Windows – Why do text editors think this file is UTF-8

text-editorsunicodewindows 7

I have two text files, which I'm giving download links to rather than a pastebin to preserve their contents precisely:

Both of these text files consist only of spaces, carriage returns, newlines, and the letter X, and they should be ASCII encoded. The only difference between those two files is the second file has leading and trailing blank lines removed, and some leading and trailing spaces on each line removed.

The first file is not causing any problems. For some reason, my text editors are detecting the second file as UTF-8:

  • Notepad, when opened by double-clicking the text file, displays corrupt text:

enter image description here

  • Notepad, when using File → Open, works fine as long as I explicitly choose "ANSI":

enter image description here

  • Notepad++, while displaying the file fine, believes it is encoded as "UTF-8 (No BOM)":

enter image description here

  • In Notepad++, even if I select "convert to ANSI" and save the file, the saved file is byte-for-byte identical to the original, and both editors still detect it as UTF-8!

  • Both editors have no issues with the first file and correctly recognize it as ASCII (or ANSI).

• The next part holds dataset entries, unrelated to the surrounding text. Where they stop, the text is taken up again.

-- pv_equiv track=rewrite | github.com/strictlex/Task_HT | Task1/Task1.py | circle_massiv
-- ===== SOURCE A (Python) =====
-- def circle_massiv(n, m):
--     lst = list(range(1, n + 1))
--     circle = lst.copy()
--     circle_m = []
--     for i in circle:
--         circle_m.append(circle[:m])
--         circle = circle[m - 1 :] + circle[: m - 1]
--         if circle_m[-1][-1] == lst[0]:
--             break
--     answer = ""
--     for el in circle_m:
--         answer += str(el[0])
--     return answer
-- ===== SOURCE B (Python) =====
-- def circle_massiv(n, m):
--     # Walk the circle by index arithmetic: the current start is position p in
--     # 1..n; each step prints person p+1, stops when the m-th person counted
--     # from the current start is person 1, and advances the start by m-1
--     # places around the circle.
--     if n <= 0:
--         return ""
--     step = (m - 1) % n
--     out = []
--     p = 0
--     for _ in range(n):
--         out.append(str(p + 1))
--         if (p + m - 1) % n == 0:
--             break
--         p = (p + step) % n
--     return "".join(out)
-- ===== Notes on version B (the rewrite author's own statement) =====
-- stated objective: alternative
-- what changed: Replaces the repeated list slicing/rotation per step with a single integer cursor advanced by (m-1) mod n, so no lists are ever built or copied; Pre_ excludes only the inputs where A raises IndexError (0 < n with m = 0 or m <= -n, where circle[:m] is empty).
-- intended difference: For m > n on a circle of n >= 2 people, A's slices clamp so the rotation degenerates to the identity and A returns '1'*n, while B wraps the count around the circle (modular arithmetic) as intended for counting around a circle, e.g. at (4,5) A returns '1111' and B returns '1'. — e.g. on circle_massiv(4, 5): A returns "1111", B returns "1"
import Mathlib
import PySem

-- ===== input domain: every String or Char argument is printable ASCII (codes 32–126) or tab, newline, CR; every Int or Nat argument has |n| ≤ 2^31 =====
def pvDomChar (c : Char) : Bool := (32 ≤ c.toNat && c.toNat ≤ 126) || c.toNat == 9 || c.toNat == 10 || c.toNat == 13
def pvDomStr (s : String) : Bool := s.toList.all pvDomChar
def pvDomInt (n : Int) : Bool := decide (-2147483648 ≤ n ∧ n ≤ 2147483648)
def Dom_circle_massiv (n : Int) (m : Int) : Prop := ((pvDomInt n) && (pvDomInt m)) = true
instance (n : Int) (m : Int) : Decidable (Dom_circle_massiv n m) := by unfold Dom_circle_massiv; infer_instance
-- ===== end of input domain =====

I looked at the second text file in a hex editor. Indeed, it does not start with a BOM. The first few bytes of the file are 20 20 20 20 20 20 20 20, as they should be, since it starts with spaces:

enter image description here

My question is: Why, then, do both Notepad and Notepad++ detect the second file as UTF-8? Given that the file has no BOM header, why is this happening, and what is unique about the second file compared to the first file that is causing this? I can't figure out what's going on.

Best Answer

Both of those files are valid ASCII and UTF-8 as they include only codepoints < 0x7F (to put it differently, no single byte has value greater than 127).

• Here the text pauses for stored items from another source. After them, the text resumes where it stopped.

theorem pvD_antitone {cs : List Char} {l l' r : Nat} (h : l ≤ l') : pvD cs l' r ≤ pvD cs l r := by
  induction l', h using Nat.le_induction with
  | base => exact Nat.le_refl _
  | succ m hm ih =>
    refine Nat.le_trans ?_ ih
    exact Finset.card_le_card (fun c hc => by
      simp only [List.mem_toFinset] at hc ⊢
      exact pvSeg_subset_succ hc)

theorem pvD_pos_lt {cs : List Char} {l r : Nat} (h : 0 < pvD cs l r) :
    l < r ∧ l < cs.length := by
  have : pvSeg cs l r ≠ [] := by
    intro hnil
    simp [pvD, hnil] at h
  exact pvSeg_ne_nil this

-- A's window dict represents the character counter of a segment t
def pvRep (w : PySem.Dict Char Int) (t : List Char) : Prop :=
  w.keys.Nodup ∧ ∀ c : Char, w.get? c = if t.count c = 0 then none else some ((t.count c : Int))

theorem pvRep_empty : pvRep PySem.Dict.empty [] := by
  refine ⟨PySem.Dict.nodup_keys_empty, fun c => ?_⟩
  simp [PySem.Dict.get?_empty]

theorem pvGet?_erase_self (d : PySem.Dict Char Int) (c : Char) : (d.erase c).get? c = none := by
  simp only [PySem.Dict.erase, PySem.Dict.get?]
  rw [List.find?_eq_none.mpr]
  · rfl
  · intro p hp
    have := (List.mem_filter.mp hp).2
    simpa using this

theorem pvGet?_erase_of_ne (d : PySem.Dict Char Int) {c c' : Char} (h : c' ≠ c) :
    (d.erase c).get? c' = d.get? c' := by
  simp only [PySem.Dict.erase, PySem.Dict.get?]
  congr 1
  induction d.items with
  | nil => rfl
  | cons p rest ih =>
    by_cases hp : p.1 = c
    · have h1 : (!p.1 == c) = false := by simp [hp]
      have h2 : (p.1 == c') = false := by simp [hp]; exact fun hh => h hh.symm
      simp [h1, h2, ih]
    · have h1 : (!p.1 == c) = true := by simp [hp]
      by_cases hq : p.1 = c'
      · simp [h1, hq, h]
      · have h2 : (p.1 == c') = false := by simp [hq]
        simp [h1, h2, ih]

theorem pvKeys_erase_sublist (d : PySem.Dict Char Int) (c : Char) :
    (d.erase c).keys.Sublist d.keys := by
  simp only [PySem.Dict.erase, PySem.Dict.keys]
  exact List.Sublist.map _ List.filter_sublist

theorem pvRep_size {w : PySem.Dict Char Int} {t : List Char} (h : pvRep w t) :
    w.size = t.toFinset.card := by
  obtain ⟨hnd, hget⟩ := h
  have hkeys : ∀ c : Char, c ∈ w.keys ↔ c ∈ t := by
    intro c
    rw [← List.count_pos_iff (l := t)]
    constructor
    · intro hc
      have hne : ¬ (w.get? c = none) := by
        rw [PySem.Dict.get?_eq_none_iff_not_mem_keys]; simp [hc]
      rw [hget c] at hne
      by_cases h0 : t.count c = 0
      · simp [h0] at hne
      · omega
    · intro hc
      have h0 : t.count c ≠ 0 := by omega
      have : w.get? c = some ((t.count c : Int)) := by rw [hget c]; simp [h0]
      by_contra hmem
      rw [← PySem.Dict.get?_eq_none_iff_not_mem_keys] at hmem
      rw [this] at hmem
      cases hmem
  have h1 : w.keys.toFinset = t.toFinset := by
    ext c; simp only [List.mem_toFinset]; exact hkeys c
  have h2 : w.keys.length = w.size := by
    simp [PySem.Dict.keys, PySem.Dict.size]
  rw [← h2, ← List.toFinset_card_of_nodup hnd, h1]

theorem pvRep_insert_inc {w : PySem.Dict Char Int} {t : List Char} (h : pvRep w t) (c : Char) :
    pvRep (w.insert c (w.getD c 0 + 1)) (t ++ [c]) := by
  obtain ⟨hnd, hget⟩ := h
  refine ⟨PySem.Dict.nodup_keys_insert _ _ _ hnd, fun c' => ?_⟩
  rw [PySem.Dict.get?_insert]
  have hcnt : (t ++ [c]).count c' = t.count c' + (if c' = c then 1 else 0) := by
    rw [List.count_append]
    by_cases hc : c' = c
    · subst hc; simp
    · have h1 : List.count c' [c] = 0 := List.count_eq_zero.mpr (by simp [hc])
      rw [h1, if_neg hc]
  by_cases hc : c' = c
  · subst hc
    have hD : w.getD c' 0 = ((t.count c' : Int)) := by
      rw [PySem.Dict.getD_eq_get?_getD, hget c']
      by_cases h0 : t.count c' = 0 <;> simp [h0]
    simp only [if_pos rfl, hcnt, hD]
    have h1 : ¬ (t.count c' + 1 = 0) := by omega
    simp [h1]
  · simp only [if_neg hc, hcnt, hget c']
    simp

theorem pvRep_dec {w : PySem.Dict Char Int} {c : Char} {t : List Char} (h : pvRep w (c :: t)) :
    pvRep (let w' := w.insert c (w.getD c 0 - 1);
           if w'.getD c 0 = 0 then w'.erase c else w') t := by
  obtain ⟨hnd, hget⟩ := h
  have hcnt : (c :: t).count c = t.count c + 1 := by simp
  have hD : w.getD c 0 = ((t.count c : Int)) + 1 := by
    rw [PySem.Dict.getD_eq_get?_getD, hget c, hcnt]
    simp
  have hval : w.getD c 0 - 1 = ((t.count c : Int)) := by rw [hD]; ring
  have hD' : (w.insert c (w.getD c 0 - 1)).getD c 0 = ((t.count c : Int)) := by
    rw [PySem.Dict.getD_insert]; simp [hval]
  simp only [hD']
  by_cases h0 : t.count c = 0
  · rw [if_pos (by simp [h0])]
    refine ⟨(pvKeys_erase_sublist _ _).nodup (PySem.Dict.nodup_keys_insert _ _ _ hnd), fun c' => ?_⟩
    by_cases hc : c' = c
    · subst hc; rw [pvGet?_erase_self]; simp [h0]
    · rw [pvGet?_erase_of_ne _ hc, PySem.Dict.get?_insert, if_neg hc, hget c']
      rw [List.count_cons_of_ne (fun hh => hc hh.symm)]
  · rw [if_neg (by simpa using fun hh => h0 (by exact_mod_cast hh))]
    refine ⟨PySem.Dict.nodup_keys_insert _ _ _ hnd, fun c' => ?_⟩
    rw [PySem.Dict.get?_insert]
    by_cases hc : c' = c
    · subst hc; simp [h0, hval]
    · rw [if_neg hc, hget c']
      rw [List.count_cons_of_ne (fun hh => hc hh.symm)]

-- model of A's shrink loop over Nat state
def pvShrink (cs : List Char) (K : Nat) (r : Nat) : Nat → Nat × Option Nat → Nat × Option Nat
  | 0, st => st
  | fuel+1, (left, mw) =>
    if K ≤ pvD cs left (r+1) then
      pvShrink cs K r fuel (left+1, some (match mw with | none => r+1-left | some m => min m (r+1-left)))
    else (left, mw)

-- mid-loop invariant (bound = r+1 while processing right end r)
def pvJ (cs : List Char) (K bound left : Nat) (mw : Option Nat) : Prop :=
  left ≤ bound ∧
  (∀ m, mw = some m → ∃ l r', l < r' ∧ r' ≤ bound ∧ K ≤ pvD cs l r' ∧ m = r' - l) ∧
  (∀ l r', l < r' → r' ≤ bound → K ≤ pvD cs l r' → (r' < bound ∨ l < left) →
    ∃ m, mw = some m ∧ m ≤ r' - l) ∧
  (∀ l, l < left → ∃ r', l < r' ∧ r' ≤ bound ∧ K ≤ pvD cs l r')

-- invariant before processing right end r (prefix of length r fully processed)
def pvP (cs : List Char) (K r left : Nat) (mw : Option Nat) : Prop :=
  left ≤ r ∧ pvD cs left r < K ∧
  (∀ m, mw = some m → ∃ l r', l < r' ∧ r' ≤ r ∧ K ≤ pvD cs l r' ∧ m = r' - l) ∧
  (∀ l r', l < r' → r' ≤ r → K ≤ pvD cs l r' → ∃ m, mw = some m ∧ m ≤ r' - l) ∧
  (∀ l, l < left → ∃ r', l < r' ∧ r' ≤ r ∧ K ≤ pvD cs l r')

My guess is that Notepad++ and Notepad have different heuristics [if multiple encodings are valid]:

N++ simply prefers UTF-8,

Notepad (Win utility) seems to look at file length - if it is even (as your second file which is 72 320 bytes) than treat it as UTF-16 (native Windows encoding which is mainly 2 bytes [not always, but it was probably carried over from earlier UCS-2 which was always two byte]) and if it is odd (as your first file - 78 045 bytes) treat it as ASCII (single byte).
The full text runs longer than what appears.